O presidente Lula (PT) participa de cerimônia de Natal com catadores no estádio Mané Garrincha, em Brasília, com a primeira-dama JAnja, em 22 de dezembro de 2023. Foto: Gabriela Biló /Folhapress
Diante de tudo o que estamos agora sabendo, e que até aqui apenas especulávamos, o 8 de janeiro era o prelúdio de um golpe de Estado que teria sido, segundo os documentos apreendidos pela Policia Federal, devidamente desenhado pelo governo Bolsonaro e por integrantes das forças militares.
A chave do golpe era a GLO, a Garantia da Lei e da Ordem.
Como se daria: Lula, amedrontado com a quebradeira em Brasília e com as estradas travadas, assinaria a GLO autorizando o exército a agir. Com a GLO, o golpe seria concretizado. Tudo devidamente estruturado, registrado, planejado.
Lula quase assinou a GLO e só não o fez porque Janja pulou à frente e disse não.
“Foi a Janja que me alertou: ‘Não aceita GLO porque GLO é tudo que eles querem, é tomar conta do governo’. Se eu dou autoridade pra eles, eu dou o governo pra eles”. A frase é de Lula e foi falada em entrevista exibida no Fantástico, da Globo.

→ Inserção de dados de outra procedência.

-- pv_equiv track=rewrite | github.com/alexj11324/BDI_LLM_Formal_Ver | src/bdi_llm/travelplanner/review.py | _is_valid_city_sequence
-- ===== SOURCE A (Python) =====
-- def _is_valid_city_sequence(city_list: list[str]) -> bool:
--     if len(city_list) < 2:
--         return False
--     visited: set[str] = set()
--     i = 0
--     while i < len(city_list):
--         city = city_list[i]
--         if city in visited and i not in (0, len(city_list) - 1):
--             return False
--         count = 0
--         while i < len(city_list) and city_list[i] == city:
--             count += 1
--             i += 1
--         if count == 1 and 0 < i - 1 < len(city_list) - 1:
--             return False
--         visited.add(city)
--     return True
-- ===== SOURCE B (Python) =====
-- def _is_valid_city_sequence(city_list: list[str]) -> bool:
--     n = len(city_list)
--     if n < 2:
--         return False
--     # Declarative check over interior indices (1..n-2) using neighbour comparisons:
--     # no interior singleton run, and no interior run start whose city already occurred.
--     if any(city_list[j] != city_list[j - 1] and city_list[j] != city_list[j + 1]
--            for j in range(1, n - 1)):
--         return False
--     if any(city_list[j] != city_list[j - 1] and city_list[j] in city_list[:j]
--            for j in range(1, n - 1)):
--         return False
--     return True
-- ===== Notes on version B (the rewrite author's own statement) =====
-- stated objective: simpler
-- what changed: A interleaves run detection and validation in one stateful scan (outer while + inner run-consuming while + a visited set); B instead states the two rejection conditions declaratively as pure per-index tests over the interior indices - an index j is a run start iff it differs from its left neighbour, a singleton run iff it also differs from its right neighbour, a repeat iff its city occurs in the prefix slice - and just checks that no interior index violates either.
import Mathlib
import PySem

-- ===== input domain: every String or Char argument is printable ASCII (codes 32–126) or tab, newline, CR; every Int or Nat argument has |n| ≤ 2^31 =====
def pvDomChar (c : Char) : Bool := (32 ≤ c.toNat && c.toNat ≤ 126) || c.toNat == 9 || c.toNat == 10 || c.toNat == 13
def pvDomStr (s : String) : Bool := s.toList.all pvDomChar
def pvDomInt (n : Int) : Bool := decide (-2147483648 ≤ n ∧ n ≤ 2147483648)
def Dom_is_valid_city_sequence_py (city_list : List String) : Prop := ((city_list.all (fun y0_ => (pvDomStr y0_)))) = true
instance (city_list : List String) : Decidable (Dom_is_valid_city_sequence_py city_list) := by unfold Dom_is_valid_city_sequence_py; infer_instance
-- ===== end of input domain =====

-- B replaces A's stateful run-consuming scan (nested while loops + a visited set) by two
-- declarative passes over the interior indices, each a pure neighbour/prefix test
-- (objective: simpler; same asymptotic behaviour not claimed).

-- ===== PORT A =====
-- inner while loop of A:  while i < len(city_list) and city_list[i] == city: count += 1; i += 1
-- (fuel only makes the recursion structural; it is called with fuel = cl.length - i, enough for every iteration)
def pvCountRun (cl : List String) (city : String) (count i fuel : Nat) : Nat × Nat :=
  match fuel with
  | 0 => (count, i)
  | fuel + 1 =>
    if i < cl.length then
      if cl.getD i "" == city then pvCountRun cl city (count + 1) (i + 1) fuel
      else (count, i)
    else (count, i)

-- outer while loop of A (fuel = cl.length - i bounds the number of outer iterations: i strictly grows)
def pvALoop (cl : List String) (visited : PySem.Set String) (i fuel : Nat) : Bool :=
  match fuel with
  | 0 => true
  | fuel + 1 =>
    if i < cl.length then
      let city := cl.getD i ""
      if PySem.Set.contains visited city && !(i == 0 || i == cl.length - 1) then false
      else
        let p := pvCountRun cl city 0 i (cl.length - i)
        if p.1 == 1 && decide (0 < p.2 - 1) && decide (p.2 - 1 < cl.length - 1) then false
        else pvALoop cl (PySem.Set.add visited city) p.2 fuel
    else true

Diante da força com que Janja se manifestou, Lula então teria perguntado a Flavio Dino se a multidão poderia ser contida apenas com as forças civis, e Dino assentiu.
Se vamos acreditar no depoimento de Lula, então foi Janja que apontou para a armadilha no caminho e nos livrou de mais uma ditadura.

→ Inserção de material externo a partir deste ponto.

-- pv_equiv track=rewrite | github.com/yz-joey/yz-joey.github.io | files/f-w10-ws-sol.py | q_rec
-- ===== SOURCE A (Python) =====
-- def q_rec(l):
--     if l == []:
--         return True
--     else:
--         head = l[0]
--         tail = l[1:]
--         tailRes = q_rec(tail)
--         if head >= 10 and head <=100 and head % 2 != 0:
--             return False
--         else:
--             return tailRes
-- ===== SOURCE B (Python) =====
-- def q_rec(l):
--     for x in l:
--         if 10 <= x <= 100 and x % 2 != 0:
--             return False
--     return True
-- ===== Notes on version B (the rewrite author's own statement) =====
-- stated objective: faster
-- what changed: Replaces the non-tail recursion (which copies the tail with l[1:] at every step and always recurses to the end before checking the head) with a single iterative for-loop that returns False immediately at the first odd in-range element.
import Mathlib
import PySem

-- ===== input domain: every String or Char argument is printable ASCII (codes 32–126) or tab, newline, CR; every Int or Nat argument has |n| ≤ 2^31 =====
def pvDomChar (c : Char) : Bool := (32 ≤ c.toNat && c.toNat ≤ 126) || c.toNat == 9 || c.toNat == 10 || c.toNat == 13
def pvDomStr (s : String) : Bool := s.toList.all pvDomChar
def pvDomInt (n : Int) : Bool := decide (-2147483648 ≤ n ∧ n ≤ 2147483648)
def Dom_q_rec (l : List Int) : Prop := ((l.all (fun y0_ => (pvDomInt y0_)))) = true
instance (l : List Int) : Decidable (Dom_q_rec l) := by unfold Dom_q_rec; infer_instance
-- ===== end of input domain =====

-- B replaces A's non-tail recursion by a single iterative early-return pass (no l[1:] copies); objective: faster (measured).

-- ===== PORT A =====
-- literal transliteration of A: empty check, head = l[0], tail = l[1:], recurse first, then test head
def q_rec (l : List Int) : Bool :=
  if l = [] then true
  else
    match l with
    | [] => true
    | head :: tail =>
      let tailRes := q_rec tail
      if head ≥ 10 ∧ head ≤ 100 ∧ PySem.Int.mod head 2 ≠ 0 then false
      else tailRes

-- ===== PORT B =====
-- the for-loop with early return, as a tail-recursive scan
def q_rec_alt_loop (xs : List Int) : Bool :=
  match xs with
  | [] => true
  | x :: rest =>
    if 10 ≤ x ∧ x ≤ 100 ∧ PySem.Int.mod x 2 ≠ 0 then false
    else q_rec_alt_loop rest

def q_rec_alt (l : List Int) : Bool := q_rec_alt_loop l

-- ===== PRECONDITION & SPEC =====
def Spec_q_rec (l : List Int) (out : Bool) : Prop := out = q_rec_alt l
instance (l : List Int) (out : Bool) : Decidable (Spec_q_rec l out) := by unfold Spec_q_rec; infer_instance

-- ===== CLAIM (what is proved, stated in full; the proofs are below) =====
def Claim_equal_q_rec : Prop := ∀ (l : List Int), Dom_q_rec l → Spec_q_rec l (q_rec l)

-- ===== LEMMAS AND PROOFS =====
theorem q_rec_eq_alt (l : List Int) : q_rec l = q_rec_alt l := by
  induction l with
  | nil => rfl
  | cons x rest ih =>
    simp only [q_rec, q_rec_alt, q_rec_alt_loop] at *
    split_ifs with h1 h2 h2 <;> simp_all

-- ===== VERDICT (by name: the statement is the Claim_ definition above) =====
theorem q_rec_spec : Claim_equal_q_rec := by
  intro l _
  exact q_rec_eq_alt l
-- pv_equiv track=rewrite | github.com/yiichiu/HPS2013 | Evasion/hunter.py | getPreyArea
-- ===== SOURCE A (Python) =====
-- import copy
--
-- def getPreyArea(preyLocation, walls, newWall = []):
--   walls = copy.deepcopy(walls)
--   if newWall != []:
--     walls += [(-1, newWall[0], newWall[1])]
--   (xPrey, yPrey) = preyLocation
--   left = [x1
--           for (_, (x1, y1), (x2, y2)) in walls
--           if yPrey in range(y1, y2+1)
--           if xPrey > x1]
--   left = max(left+[0])
--
--   right = [x1
--            for (_, (x1, y1), (x2, y2)) in walls
--            if yPrey in range(y1, y2+1)
--            if xPrey < x1]
--   right = min(right+[499])
--
--   up = [y1
--         for (_, (x1, y1), (x2, y2)) in walls
--         if xPrey in range(x1, x2+1)
--         if yPrey > y1]
--   up = max(up+[0])
--
--   down = [y1
--           for (_, (x1, y1), (x2, y2)) in walls
--           if xPrey in range(x1, x2+1)
--           if yPrey < y1]
--   down = min(down+[499])
--   area = abs(up-down+1) * abs(left-right+1)
--   return area
-- ===== SOURCE B (Python) =====
-- def _bisect_left(xs, v, lo, hi):
--   # recursive binary search: first index whose element is >= v
--   if hi <= lo:
--     return lo
--   mid = (lo + hi) // 2
--   if xs[mid] < v:
--     return _bisect_left(xs, v, mid + 1, hi)
--   return _bisect_left(xs, v, lo, mid)
--
-- def _bisect_right(xs, v, lo, hi):
--   # recursive binary search: first index whose element is > v
--   if hi <= lo:
--     return lo
--   mid = (lo + hi) // 2
--   if xs[mid] <= v:
--     return _bisect_right(xs, v, mid + 1, hi)
--   return _bisect_right(xs, v, lo, mid)
--
-- def getPreyArea(preyLocation, walls, newWall = []):
--   (xPrey, yPrey) = preyLocation
--   allWalls = list(walls)
--   if newWall != []:
--     allWalls.append((-1, newWall[0], newWall[1]))
--   # sorted x-coordinates of walls crossing the prey's row, and
--   # sorted y-coordinates of walls crossing the prey's column
--   rowXs = sorted(x1 for (_, (x1, y1), (x2, y2)) in allWalls if y1 <= yPrey <= y2)
--   colYs = sorted(y1 for (_, (x1, y1), (x2, y2)) in allWalls if x1 <= xPrey <= x2)
--   # predecessor/successor of the prey among those coordinates, clamped to the board
--   i = _bisect_left(rowXs, xPrey, 0, len(rowXs))
--   left = max(rowXs[i - 1], 0) if i > 0 else 0
--   j = _bisect_right(rowXs, xPrey, 0, len(rowXs))
--   right = min(rowXs[j], 499) if j < len(rowXs) else 499
--   u = _bisect_left(colYs, yPrey, 0, len(colYs))
--   up = max(colYs[u - 1], 0) if u > 0 else 0
--   d = _bisect_right(colYs, yPrey, 0, len(colYs))
--   down = min(colYs[d], 499) if d < len(colYs) else 499
--   return abs(up - down + 1) * abs(left - right + 1)
-- ===== Notes on version B (the rewrite author's own statement) =====
-- stated objective: alternative
-- what changed: Instead of four filtered comprehensions each reduced by max/min, B builds two sorted coordinate lists (walls crossing the prey's row / column) and finds the bounding walls as the predecessor and successor of the prey by recursive binary search, clamping to the 0/499 board edges.
import Mathlib
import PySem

O resto é história. Uma história que ainda está sendo escrita.
Janja é alvo de todo tipo de machismo vindo da direita e da esquerda também. Teve que escutar, impávida, de frente para uma audiência imensa, o ridículo e infantilizado discurso de Lula contra as pautas identitárias que são tão importantes para ela. Pois, de acordo com o que disse Lula, coloquem na conta da primeira-dama o papel central na orientação para que Lula não assinasse a GLO que era a chave do golpe.
A percepção tão fundamental sobre a GLO não veio dos conselheiros do presidente que representam um mesmo perfil identitário – homens, brancos e heterossexuais com mais de 60 anos. Veio da solitária mulher na sala, a única ali compreendida como integrante de grupo identitário, já que homens brancos e heterossexuais são incapazes de se perceber como grupo identitário.
Pelo visto, se Lula tivesse escutado esse grupo identitário que serve como seu núcleo de conselheiros não estaríamos aqui agora falando de como o país escapou de mais um golpe de estado. Seria prudente que Lula alargasse seu campo de aconselhamento a fim de se cercar de pessoas capazes de, não apenas entender o caráter universalista das pautas que os conservadores chamam de identitárias, como também enxergar armadilhas onde elas existem.